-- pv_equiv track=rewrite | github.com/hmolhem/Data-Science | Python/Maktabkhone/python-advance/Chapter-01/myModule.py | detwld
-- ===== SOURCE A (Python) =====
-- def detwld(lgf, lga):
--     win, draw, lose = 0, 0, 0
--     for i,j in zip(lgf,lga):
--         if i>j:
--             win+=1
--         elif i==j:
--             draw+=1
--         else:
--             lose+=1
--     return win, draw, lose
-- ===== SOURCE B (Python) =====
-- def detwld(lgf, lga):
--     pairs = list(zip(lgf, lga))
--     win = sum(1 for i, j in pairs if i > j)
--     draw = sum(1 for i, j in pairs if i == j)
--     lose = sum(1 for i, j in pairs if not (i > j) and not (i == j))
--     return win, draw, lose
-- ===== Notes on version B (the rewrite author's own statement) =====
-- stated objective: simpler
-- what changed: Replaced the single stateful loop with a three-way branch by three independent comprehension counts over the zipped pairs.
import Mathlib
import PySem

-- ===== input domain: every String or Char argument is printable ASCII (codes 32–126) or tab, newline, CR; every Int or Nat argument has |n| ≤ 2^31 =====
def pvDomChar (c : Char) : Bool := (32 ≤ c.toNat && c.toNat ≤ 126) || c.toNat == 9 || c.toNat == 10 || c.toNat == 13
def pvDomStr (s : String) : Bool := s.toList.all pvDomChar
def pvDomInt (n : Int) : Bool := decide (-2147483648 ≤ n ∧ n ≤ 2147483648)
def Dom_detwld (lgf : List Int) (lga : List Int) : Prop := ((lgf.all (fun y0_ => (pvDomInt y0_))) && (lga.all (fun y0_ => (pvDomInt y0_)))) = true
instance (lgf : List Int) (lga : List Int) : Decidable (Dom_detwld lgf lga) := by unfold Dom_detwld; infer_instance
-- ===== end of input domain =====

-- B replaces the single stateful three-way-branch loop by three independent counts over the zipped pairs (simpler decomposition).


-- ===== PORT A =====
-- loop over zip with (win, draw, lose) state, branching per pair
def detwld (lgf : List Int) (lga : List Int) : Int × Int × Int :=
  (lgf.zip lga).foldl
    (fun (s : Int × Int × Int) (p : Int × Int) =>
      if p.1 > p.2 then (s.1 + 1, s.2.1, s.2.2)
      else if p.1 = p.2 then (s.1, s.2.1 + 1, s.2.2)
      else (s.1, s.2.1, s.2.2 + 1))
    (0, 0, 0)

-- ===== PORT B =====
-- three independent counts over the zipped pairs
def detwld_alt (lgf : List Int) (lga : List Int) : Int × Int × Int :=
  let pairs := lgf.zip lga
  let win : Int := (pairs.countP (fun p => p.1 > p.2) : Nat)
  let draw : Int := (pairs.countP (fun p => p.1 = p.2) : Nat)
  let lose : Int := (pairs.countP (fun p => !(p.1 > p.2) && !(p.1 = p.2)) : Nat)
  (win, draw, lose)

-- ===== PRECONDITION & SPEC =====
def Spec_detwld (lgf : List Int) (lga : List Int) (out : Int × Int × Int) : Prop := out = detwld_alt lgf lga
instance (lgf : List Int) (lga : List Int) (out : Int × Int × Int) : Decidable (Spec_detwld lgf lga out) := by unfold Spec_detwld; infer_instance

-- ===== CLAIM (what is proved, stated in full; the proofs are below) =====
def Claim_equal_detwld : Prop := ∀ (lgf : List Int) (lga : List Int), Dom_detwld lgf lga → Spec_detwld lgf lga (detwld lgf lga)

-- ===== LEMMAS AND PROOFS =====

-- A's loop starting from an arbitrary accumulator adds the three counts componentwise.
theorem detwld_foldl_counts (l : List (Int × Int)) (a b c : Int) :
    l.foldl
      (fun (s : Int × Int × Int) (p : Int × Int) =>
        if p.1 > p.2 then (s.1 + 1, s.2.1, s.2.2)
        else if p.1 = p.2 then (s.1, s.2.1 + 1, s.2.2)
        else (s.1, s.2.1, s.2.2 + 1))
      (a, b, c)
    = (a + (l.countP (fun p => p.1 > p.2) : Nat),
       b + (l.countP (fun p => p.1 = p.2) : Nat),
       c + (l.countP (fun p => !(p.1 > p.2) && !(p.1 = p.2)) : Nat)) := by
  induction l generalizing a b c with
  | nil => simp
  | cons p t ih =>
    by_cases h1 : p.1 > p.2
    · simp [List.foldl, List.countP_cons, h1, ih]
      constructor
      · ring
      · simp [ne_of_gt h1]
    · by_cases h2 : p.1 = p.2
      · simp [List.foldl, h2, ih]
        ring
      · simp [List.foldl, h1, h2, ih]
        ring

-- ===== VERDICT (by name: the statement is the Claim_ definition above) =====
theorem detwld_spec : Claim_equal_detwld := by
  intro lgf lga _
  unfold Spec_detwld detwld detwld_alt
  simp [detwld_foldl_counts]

------------------------------------

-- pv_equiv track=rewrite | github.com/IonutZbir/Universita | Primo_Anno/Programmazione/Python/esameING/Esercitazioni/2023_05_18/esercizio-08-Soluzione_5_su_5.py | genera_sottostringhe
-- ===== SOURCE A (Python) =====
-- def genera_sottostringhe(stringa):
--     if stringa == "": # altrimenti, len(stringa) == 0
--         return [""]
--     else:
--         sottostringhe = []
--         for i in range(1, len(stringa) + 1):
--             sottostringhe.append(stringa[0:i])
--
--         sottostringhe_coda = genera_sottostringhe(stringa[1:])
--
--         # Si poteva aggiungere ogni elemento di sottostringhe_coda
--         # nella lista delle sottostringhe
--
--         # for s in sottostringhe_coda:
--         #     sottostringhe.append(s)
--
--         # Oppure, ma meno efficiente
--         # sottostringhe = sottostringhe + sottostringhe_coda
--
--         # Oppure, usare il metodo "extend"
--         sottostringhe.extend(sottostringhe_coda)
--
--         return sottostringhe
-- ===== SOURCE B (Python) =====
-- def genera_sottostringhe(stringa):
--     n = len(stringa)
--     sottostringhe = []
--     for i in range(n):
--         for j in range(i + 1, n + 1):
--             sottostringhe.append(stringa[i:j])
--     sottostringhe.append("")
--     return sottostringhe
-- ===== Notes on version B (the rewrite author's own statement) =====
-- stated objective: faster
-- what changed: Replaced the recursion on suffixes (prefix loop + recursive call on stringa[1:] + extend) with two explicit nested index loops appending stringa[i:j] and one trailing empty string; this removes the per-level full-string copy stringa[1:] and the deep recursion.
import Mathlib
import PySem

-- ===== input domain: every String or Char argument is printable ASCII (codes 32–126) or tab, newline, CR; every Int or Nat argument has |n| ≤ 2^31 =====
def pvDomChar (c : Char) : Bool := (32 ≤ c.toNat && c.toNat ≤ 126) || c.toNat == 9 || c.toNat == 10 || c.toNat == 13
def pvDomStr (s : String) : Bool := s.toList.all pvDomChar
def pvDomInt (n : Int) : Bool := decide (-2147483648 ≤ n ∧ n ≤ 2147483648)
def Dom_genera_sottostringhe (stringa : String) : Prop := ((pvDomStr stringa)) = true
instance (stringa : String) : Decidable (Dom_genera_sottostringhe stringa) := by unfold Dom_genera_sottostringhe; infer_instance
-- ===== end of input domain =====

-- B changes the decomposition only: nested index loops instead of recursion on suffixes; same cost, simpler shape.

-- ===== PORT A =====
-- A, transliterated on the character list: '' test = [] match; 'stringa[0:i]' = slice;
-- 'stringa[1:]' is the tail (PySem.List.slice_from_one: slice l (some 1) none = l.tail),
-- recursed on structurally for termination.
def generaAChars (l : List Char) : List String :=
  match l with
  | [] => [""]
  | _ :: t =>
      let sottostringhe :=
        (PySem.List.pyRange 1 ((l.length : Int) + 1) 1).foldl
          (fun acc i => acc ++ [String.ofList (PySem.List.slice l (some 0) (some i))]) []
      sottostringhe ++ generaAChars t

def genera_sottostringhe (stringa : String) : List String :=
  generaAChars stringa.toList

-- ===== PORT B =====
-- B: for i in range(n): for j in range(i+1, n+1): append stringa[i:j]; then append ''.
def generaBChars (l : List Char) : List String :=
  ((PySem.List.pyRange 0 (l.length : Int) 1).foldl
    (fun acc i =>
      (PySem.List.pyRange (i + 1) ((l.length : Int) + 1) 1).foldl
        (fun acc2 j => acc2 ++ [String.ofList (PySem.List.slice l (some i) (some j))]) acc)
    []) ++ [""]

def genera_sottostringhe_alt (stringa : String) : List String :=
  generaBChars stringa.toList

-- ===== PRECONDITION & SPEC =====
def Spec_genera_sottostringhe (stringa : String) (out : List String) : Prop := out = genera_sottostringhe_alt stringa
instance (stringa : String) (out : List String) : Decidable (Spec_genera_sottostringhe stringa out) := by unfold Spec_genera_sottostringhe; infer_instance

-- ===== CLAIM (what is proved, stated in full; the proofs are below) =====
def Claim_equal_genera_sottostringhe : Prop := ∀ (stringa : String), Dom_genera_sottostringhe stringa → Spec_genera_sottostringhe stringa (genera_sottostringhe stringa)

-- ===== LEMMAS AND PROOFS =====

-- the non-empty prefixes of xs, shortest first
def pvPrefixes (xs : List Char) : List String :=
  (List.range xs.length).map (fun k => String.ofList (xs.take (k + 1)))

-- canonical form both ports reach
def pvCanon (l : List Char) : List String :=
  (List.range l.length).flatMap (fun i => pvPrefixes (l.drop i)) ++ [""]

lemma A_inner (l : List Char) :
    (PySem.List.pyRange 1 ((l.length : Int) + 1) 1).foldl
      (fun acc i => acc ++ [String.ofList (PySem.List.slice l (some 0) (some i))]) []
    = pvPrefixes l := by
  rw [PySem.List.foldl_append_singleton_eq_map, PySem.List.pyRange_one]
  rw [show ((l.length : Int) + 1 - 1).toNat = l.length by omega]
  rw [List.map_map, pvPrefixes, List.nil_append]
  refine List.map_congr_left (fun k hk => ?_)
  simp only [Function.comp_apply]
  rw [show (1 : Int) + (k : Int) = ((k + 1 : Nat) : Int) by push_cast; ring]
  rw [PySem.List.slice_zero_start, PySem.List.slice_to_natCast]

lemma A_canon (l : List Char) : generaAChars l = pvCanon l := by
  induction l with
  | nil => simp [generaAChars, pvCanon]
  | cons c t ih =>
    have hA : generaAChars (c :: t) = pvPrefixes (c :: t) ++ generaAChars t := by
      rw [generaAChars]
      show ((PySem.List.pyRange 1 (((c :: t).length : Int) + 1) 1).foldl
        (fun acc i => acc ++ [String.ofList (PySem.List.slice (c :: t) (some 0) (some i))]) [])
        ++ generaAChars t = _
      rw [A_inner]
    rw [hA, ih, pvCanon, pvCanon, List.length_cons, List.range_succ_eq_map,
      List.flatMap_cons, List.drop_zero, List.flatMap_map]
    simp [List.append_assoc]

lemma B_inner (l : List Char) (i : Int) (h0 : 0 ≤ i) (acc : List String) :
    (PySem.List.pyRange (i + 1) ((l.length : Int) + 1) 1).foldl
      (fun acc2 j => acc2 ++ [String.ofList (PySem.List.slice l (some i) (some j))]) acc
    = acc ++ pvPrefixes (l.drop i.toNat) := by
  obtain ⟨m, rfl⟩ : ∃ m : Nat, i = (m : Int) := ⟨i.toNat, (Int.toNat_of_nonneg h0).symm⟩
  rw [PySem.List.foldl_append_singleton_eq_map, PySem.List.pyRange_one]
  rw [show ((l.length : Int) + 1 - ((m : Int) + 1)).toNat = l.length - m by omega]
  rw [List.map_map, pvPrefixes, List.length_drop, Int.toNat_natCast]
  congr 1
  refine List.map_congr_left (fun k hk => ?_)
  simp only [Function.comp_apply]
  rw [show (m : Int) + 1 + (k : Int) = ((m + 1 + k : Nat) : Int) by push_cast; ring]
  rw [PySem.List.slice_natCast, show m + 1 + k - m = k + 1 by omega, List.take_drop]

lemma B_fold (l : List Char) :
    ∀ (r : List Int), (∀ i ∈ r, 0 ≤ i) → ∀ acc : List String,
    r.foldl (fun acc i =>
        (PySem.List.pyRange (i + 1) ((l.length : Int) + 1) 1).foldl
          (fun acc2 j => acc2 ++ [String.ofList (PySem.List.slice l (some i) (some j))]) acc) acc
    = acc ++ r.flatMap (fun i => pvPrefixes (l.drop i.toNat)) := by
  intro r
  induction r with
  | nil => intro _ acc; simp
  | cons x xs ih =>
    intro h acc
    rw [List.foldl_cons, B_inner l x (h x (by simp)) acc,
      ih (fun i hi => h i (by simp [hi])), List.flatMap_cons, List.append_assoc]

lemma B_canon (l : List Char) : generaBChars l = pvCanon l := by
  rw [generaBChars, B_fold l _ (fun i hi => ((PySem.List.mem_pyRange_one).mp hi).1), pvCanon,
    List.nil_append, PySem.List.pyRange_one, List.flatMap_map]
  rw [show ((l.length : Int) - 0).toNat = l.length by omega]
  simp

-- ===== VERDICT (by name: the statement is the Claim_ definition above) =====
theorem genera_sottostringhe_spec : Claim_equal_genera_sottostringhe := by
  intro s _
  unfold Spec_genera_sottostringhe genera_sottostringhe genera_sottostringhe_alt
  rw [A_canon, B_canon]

------------------------------------

## INSTRUCTIONS FOR THE TASK
Every line above from the line with "-- B replaces" to the line with "def detwld_alt (lgf", inclusive, must be returned exactly; no other line belongs in the reply.

## EXERCISE SOLUTION
-- B replaces the single stateful three-way-branch loop by three independent counts over the zipped pairs (simpler decomposition).


-- ===== PORT A =====
-- loop over zip with (win, draw, lose) state, branching per pair
def detwld (lgf : List Int) (lga : List Int) : Int × Int × Int :=
  (lgf.zip lga).foldl
    (fun (s : Int × Int × Int) (p : Int × Int) =>
      if p.1 > p.2 then (s.1 + 1, s.2.1, s.2.2)
      else if p.1 = p.2 then (s.1, s.2.1 + 1, s.2.2)
      else (s.1, s.2.1, s.2.2 + 1))
    (0, 0, 0)

-- ===== PORT B =====
-- three independent counts over the zipped pairs
def detwld_alt (lgf : List Int) (lga : List Int) : Int × Int × Int :=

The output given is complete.